··· Supplied entries ···

-- pv_equiv track=rewrite | github.com/yly-revive/chainer-mreader | src_def/find.py | cal_oov_dict
-- ===== SOURCE A (Python) =====
-- def cal_oov_dict(vocab, dict_vocab, text):
--     tokens = text.strip().split("', '")
--     vocab_count = 0
--     dict_vocab_count = 0
--     dict_vocab_count_2 = 0
--     for token in tokens:
--         if token.lower() not in vocab:
--             vocab_count += 1
--             if token.lower() not in dict_vocab:
--                 dict_vocab_count += 1
--         # if token not in dict_vocab:
--         #    dict_vocab_count+=1
--         if token.lower() not in dict_vocab:
--             dict_vocab_count_2 += 1
--
--     return len(tokens), vocab_count, dict_vocab_count, dict_vocab_count_2
-- ===== SOURCE B (Python) =====
-- def cal_oov_dict(vocab, dict_vocab, text):
--     tokens = text.strip().split("', '")
--     counts = {}
--     for t in tokens:
--         counts[t] = counts.get(t, 0) + 1
--     vset = set(vocab)
--     dset = set(dict_vocab)
--     vocab_count = 0
--     dict_vocab_count = 0
--     dict_vocab_count_2 = 0
--     for tok, n in counts.items():
--         low = tok.lower()
--         in_v = low in vset
--         in_d = low in dset
--         vocab_count += n if not in_v else 0
--         dict_vocab_count += n if (not in_v and not in_d) else 0
--         dict_vocab_count_2 += n if not in_d else 0
--     return len(tokens), vocab_count, dict_vocab_count, dict_vocab_count_2
-- ===== Notes on version B (the rewrite author's own statement) =====
-- stated objective: alternative
-- what changed: B tabulates token frequencies into a dict (Counter-style) and converts both vocabularies to sets, then makes one weighted pass over the distinct tokens adding each token's count to the three accumulators, instead of A's per-token membership scans over the raw vocabulary lists.
import Mathlib
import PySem

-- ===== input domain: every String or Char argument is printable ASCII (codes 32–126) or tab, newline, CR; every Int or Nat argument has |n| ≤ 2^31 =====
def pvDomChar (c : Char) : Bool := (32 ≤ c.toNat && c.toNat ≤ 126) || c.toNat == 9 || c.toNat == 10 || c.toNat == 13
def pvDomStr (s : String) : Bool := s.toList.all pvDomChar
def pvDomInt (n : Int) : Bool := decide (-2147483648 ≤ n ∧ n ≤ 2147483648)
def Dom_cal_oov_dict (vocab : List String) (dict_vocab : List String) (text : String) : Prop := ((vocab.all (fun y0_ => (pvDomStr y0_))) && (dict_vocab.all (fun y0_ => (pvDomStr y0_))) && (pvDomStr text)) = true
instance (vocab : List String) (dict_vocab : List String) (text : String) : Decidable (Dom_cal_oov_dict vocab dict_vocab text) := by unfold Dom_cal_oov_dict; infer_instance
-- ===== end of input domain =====

-- B replaces A's per-token membership loop by a frequency table (Counter) over the tokens,
-- then one weighted pass over the DISTINCT tokens, with the vocabularies turned into sets.


-- ===== PORT A =====
-- tokens = text.strip().split("', '"); the separator is a nonempty literal, so split? is always `some`
def cal_oov_dict (vocab : List String) (dict_vocab : List String) (text : String) : Int × Int × Int × Int :=
  let tokens := (PySem.Str.split? (PySem.Str.strip text) "', '").getD []
  let res : Int × Int × Int :=
    tokens.foldl (fun acc token =>
      let acc :=
        if !(vocab.contains (PySem.Str.lower token)) then
          (acc.1 + 1,
           acc.2.1 + (if !(dict_vocab.contains (PySem.Str.lower token)) then 1 else 0),
           acc.2.2)
        else acc
      if !(dict_vocab.contains (PySem.Str.lower token)) then
        (acc.1, acc.2.1, acc.2.2 + 1)
      else acc) (0, 0, 0)
  ((tokens.length : Int), res.1, res.2.1, res.2.2)

-- ===== PORT B =====
def cal_oov_dict_alt (vocab : List String) (dict_vocab : List String) (text : String) : Int × Int × Int × Int :=
  let tokens := (PySem.Str.split? (PySem.Str.strip text) "', '").getD []
  let counts := tokens.foldl (fun d t => d.insert t (d.getD t 0 + 1)) PySem.Dict.empty
  let vset := PySem.Set.ofList vocab
  let dset := PySem.Set.ofList dict_vocab
  let res : Int × Int × Int :=
    counts.items.foldl (fun acc p =>
      let low := PySem.Str.lower p.1
      let in_v := PySem.Set.contains vset low
      let in_d := PySem.Set.contains dset low
      (acc.1 + (if !in_v then p.2 else 0),
       acc.2.1 + (if !in_v && !in_d then p.2 else 0),
       acc.2.2 + (if !in_d then p.2 else 0))) (0, 0, 0)
  ((tokens.length : Int), res.1, res.2.1, res.2.2)

-- ===== PRECONDITION & SPEC =====
def Spec_cal_oov_dict (vocab : List String) (dict_vocab : List String) (text : String) (out : Int × Int × Int × Int) : Prop := out = cal_oov_dict_alt vocab dict_vocab text
instance (vocab : List String) (dict_vocab : List String) (text : String) (out : Int × Int × Int × Int) : Decidable (Spec_cal_oov_dict vocab dict_vocab text out) := by unfold Spec_cal_oov_dict; infer_instance

-- ===== CLAIM (what is proved, stated in full; the proofs are below) =====
def Claim_equal_cal_oov_dict : Prop := ∀ (vocab : List String) (dict_vocab : List String) (text : String), Dom_cal_oov_dict vocab dict_vocab text → Spec_cal_oov_dict vocab dict_vocab text (cal_oov_dict vocab dict_vocab text)

-- ===== LEMMAS AND PROOFS =====

-- per-token contribution (vc, dc, dc2) to A's three accumulators
def pvG (vocab dict_vocab : List String) (t : String) : Int × Int × Int :=
  ((if !(vocab.contains (PySem.Str.lower t)) then 1 else 0),
   (if !(vocab.contains (PySem.Str.lower t)) && !(dict_vocab.contains (PySem.Str.lower t)) then 1 else 0),
   (if !(dict_vocab.contains (PySem.Str.lower t)) then 1 else 0))

-- a fold that adds f x each step is init + sum of the mapped list
theorem pv_foldl_add {α M : Type} [AddCommMonoid M] (f : α → M) :
    ∀ (l : List α) (init : M), l.foldl (fun acc x => acc + f x) init = init + (l.map f).sum := by
  intro l
  induction l with
  | nil => intro init; simp
  | cons x l ih => intro init; simp [List.foldl_cons, ih, add_assoc]

theorem pv_sum_single {α M : Type} [DecidableEq α] [AddCommMonoid M] (g : α → M) (x : α) :
    ∀ (s : List α), s.Nodup → x ∈ s →
      (s.map (fun k => if k = x then g k else 0)).sum = g x := by
  intro s
  induction s with
  | nil => intro _ h; cases h
  | cons y s ih =>
    intro hnd hx
    rcases List.mem_cons.mp hx with h | h
    · subst h
      have : ∀ k ∈ s, (if k = x then g k else 0) = 0 := by
        intro k hk
        have : k ≠ x := by
          intro h'; subst h'; exact (List.nodup_cons.mp hnd).1 hk
        simp [this]
      simp [List.map_cons, List.sum_cons, List.sum_eq_zero (by
        intro z hz
        rcases List.mem_map.mp hz with ⟨k, hk, rfl⟩
        exact this k hk)]
    · have hyx : y ≠ x := by
        intro h'; subst h'; exact (List.nodup_cons.mp hnd).1 h
      simp [List.map_cons, List.sum_cons, hyx, ih (List.nodup_cons.mp hnd).2 h]

-- summing count-weighted contributions over any nodup cover of l equals summing over l
theorem pv_sum_count {α M : Type} [DecidableEq α] [BEq α] [LawfulBEq α] [AddCommMonoid M]
    (g : α → M) (s : List α) (hs : s.Nodup) :
    ∀ (l : List α), (∀ y ∈ l, y ∈ s) →
      (s.map (fun k => (l.count k) • g k)).sum = (l.map g).sum := by
  intro l
  induction l with
  | nil => intro _; simp
  | cons x l ih =>
    intro hcov
    have hx : x ∈ s := hcov x (List.mem_cons_self ..)
    have hcov' : ∀ y ∈ l, y ∈ s := fun y hy => hcov y (List.mem_cons_of_mem _ hy)
    have hsplit : ∀ k : α, ((x :: l).count k) • g k
        = (l.count k) • g k + (if k = x then g k else 0) := by
      intro k
      by_cases h : k = x
      · subst h
        simp [succ_nsmul]
      · have : (x == k) = false := by
          simp [beq_eq_false_iff_ne]; exact fun h' => h h'.symm
        simp [List.count_cons, this, h]
    calc (s.map (fun k => ((x :: l).count k) • g k)).sum
        = (s.map (fun k => (l.count k) • g k + (if k = x then g k else 0))).sum := by
          congr 1; exact List.map_congr_left (fun k _ => hsplit k)
      _ = (s.map (fun k => (l.count k) • g k)).sum
          + (s.map (fun k => if k = x then g k else 0)).sum := List.sum_map_add
      _ = (l.map g).sum + g x := by rw [ih hcov', pv_sum_single g x s hs hx]
      _ = ((x :: l).map g).sum := by simp [List.map_cons, List.sum_cons, add_comm]

-- A's loop body is acc + pvG token
theorem pv_bodyA (vocab dict_vocab : List String) :
    (fun (acc : Int × Int × Int) token =>
      let acc :=
        if !(vocab.contains (PySem.Str.lower token)) then
          (acc.1 + 1,
           acc.2.1 + (if !(dict_vocab.contains (PySem.Str.lower token)) then 1 else 0),
           acc.2.2)
        else acc
      if !(dict_vocab.contains (PySem.Str.lower token)) then
        (acc.1, acc.2.1, acc.2.2 + 1)
      else acc)
    = fun acc token => acc + pvG vocab dict_vocab token := by
  funext acc token
  simp only [pvG]
  cases hv : vocab.contains (PySem.Str.lower token) <;>
    cases hd : dict_vocab.contains (PySem.Str.lower token) <;>
      simp [Prod.ext_iff]
-- B's loop body is acc + count • pvG token (on counter items, p.2 = count as an Int)
theorem pv_bodyB (vocab dict_vocab : List String) :
    (fun (acc : Int × Int × Int) (p : String × Int) =>
      let low := PySem.Str.lower p.1
      let in_v := PySem.Set.contains (PySem.Set.ofList vocab) low
      let in_d := PySem.Set.contains (PySem.Set.ofList dict_vocab) low
      (acc.1 + (if !in_v then p.2 else 0),
       acc.2.1 + (if !in_v && !in_d then p.2 else 0),
       acc.2.2 + (if !in_d then p.2 else 0)))
    = fun acc p => acc + (p.2 * (pvG vocab dict_vocab p.1).1,
                          p.2 * (pvG vocab dict_vocab p.1).2.1,
                          p.2 * (pvG vocab dict_vocab p.1).2.2) := by
  funext acc p
  have hv : PySem.Set.contains (PySem.Set.ofList vocab) (PySem.Str.lower p.1)
      = vocab.contains (PySem.Str.lower p.1) := by
    simp [PySem.Set.contains, List.contains_eq_mem, PySem.Set.mem_ofList]
  have hd : PySem.Set.contains (PySem.Set.ofList dict_vocab) (PySem.Str.lower p.1)
      = dict_vocab.contains (PySem.Str.lower p.1) := by
    simp [PySem.Set.contains, List.contains_eq_mem, PySem.Set.mem_ofList]
  simp only [pvG, hv, hd, Prod.ext_iff]
  cases vocab.contains (PySem.Str.lower p.1) <;>
    cases dict_vocab.contains (PySem.Str.lower p.1) <;>
      simp

theorem pv_nat_mul_eq_smul (n : ℕ) (v : Int × Int × Int) :
    ((n : Int) * v.1, (n : Int) * v.2.1, (n : Int) * v.2.2) = n • v := by
  cases v with
  | mk a bc =>
    cases bc with
    | mk b c => simp [Prod.smul_def]


-- the two accumulator folds agree
theorem pv_main (vocab dict_vocab : List String) (tokens : List String) :
    tokens.foldl (fun (acc : Int × Int × Int) token =>
      let acc :=
        if !(vocab.contains (PySem.Str.lower token)) then
          (acc.1 + 1,
           acc.2.1 + (if !(dict_vocab.contains (PySem.Str.lower token)) then 1 else 0),
           acc.2.2)
        else acc
      if !(dict_vocab.contains (PySem.Str.lower token)) then
        (acc.1, acc.2.1, acc.2.2 + 1)
      else acc) (0, 0, 0)
    = (tokens.foldl (fun d t => d.insert t (d.getD t 0 + 1)) PySem.Dict.empty).items.foldl
        (fun (acc : Int × Int × Int) (p : String × Int) =>
          let low := PySem.Str.lower p.1
          let in_v := PySem.Set.contains (PySem.Set.ofList vocab) low
          let in_d := PySem.Set.contains (PySem.Set.ofList dict_vocab) low
          (acc.1 + (if !in_v then p.2 else 0),
           acc.2.1 + (if !in_v && !in_d then p.2 else 0),
           acc.2.2 + (if !in_d then p.2 else 0))) (0, 0, 0) := by
  rw [pv_bodyA, pv_bodyB, PySem.Dict.foldl_insert_getD_add_one_eq_counter,
      PySem.Dict.items_counter, pv_foldl_add, pv_foldl_add, List.map_map]
  have h2 : ((PySem.Set.ofList tokens).map
        ((fun (p : String × Int) => (p.2 * (pvG vocab dict_vocab p.1).1,
            p.2 * (pvG vocab dict_vocab p.1).2.1,
            p.2 * (pvG vocab dict_vocab p.1).2.2))
          ∘ fun k => (k, ((tokens.count k : ℕ) : Int)))).sum
      = ((PySem.Set.ofList tokens).map (fun k => (tokens.count k) • pvG vocab dict_vocab k)).sum :=
    congrArg List.sum (List.map_congr_left (fun k _ => by
      simpa using pv_nat_mul_eq_smul (tokens.count k) (pvG vocab dict_vocab k)))
  rw [h2, pv_sum_count (pvG vocab dict_vocab) (PySem.Set.ofList tokens)
      (PySem.Set.nodup_ofList tokens) tokens
      (fun y hy => (PySem.Set.mem_ofList tokens y).mpr hy)]

-- ===== VERDICT (by name: the statement is the Claim_ definition above) =====
theorem cal_oov_dict_spec : Claim_equal_cal_oov_dict := by
  intro vocab dict_vocab text _
  simp only [Spec_cal_oov_dict, cal_oov_dict, cal_oov_dict_alt]
  rw [pv_main]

···

_What is needed_: From the first line of the material above down to the line with "in_v else 0", output each line exactly; include both of those lines and add no others.

_Response for this exercise_:
-- pv_equiv track=rewrite | github.com/yly-revive/chainer-mreader | src_def/find.py | cal_oov_dict
-- ===== SOURCE A (Python) =====
-- def cal_oov_dict(vocab, dict_vocab, text):
--     tokens = text.strip().split("', '")
--     vocab_count = 0
--     dict_vocab_count = 0
--     dict_vocab_count_2 = 0
--     for token in tokens:
--         if token.lower() not in vocab:
--             vocab_count += 1
--             if token.lower() not in dict_vocab:
--                 dict_vocab_count += 1
--         # if token not in dict_vocab:
--         #    dict_vocab_count+=1
--         if token.lower() not in dict_vocab:
--             dict_vocab_count_2 += 1
--
--     return len(tokens), vocab_count, dict_vocab_count, dict_vocab_count_2
-- ===== SOURCE B (Python) =====
-- def cal_oov_dict(vocab, dict_vocab, text):
--     tokens = text.strip().split("', '")
--     counts = {}
--     for t in tokens:
--         counts[t] = counts.get(t, 0) + 1
--     vset = set(vocab)
--     dset = set(dict_vocab)
--     vocab_count = 0
--     dict_vocab_count = 0
--     dict_vocab_count_2 = 0
--     for tok, n in counts.items():
--         low = tok.lower()
--         in_v = low in vset
--         in_d = low in dset
--         vocab_count += n if not in_v else 0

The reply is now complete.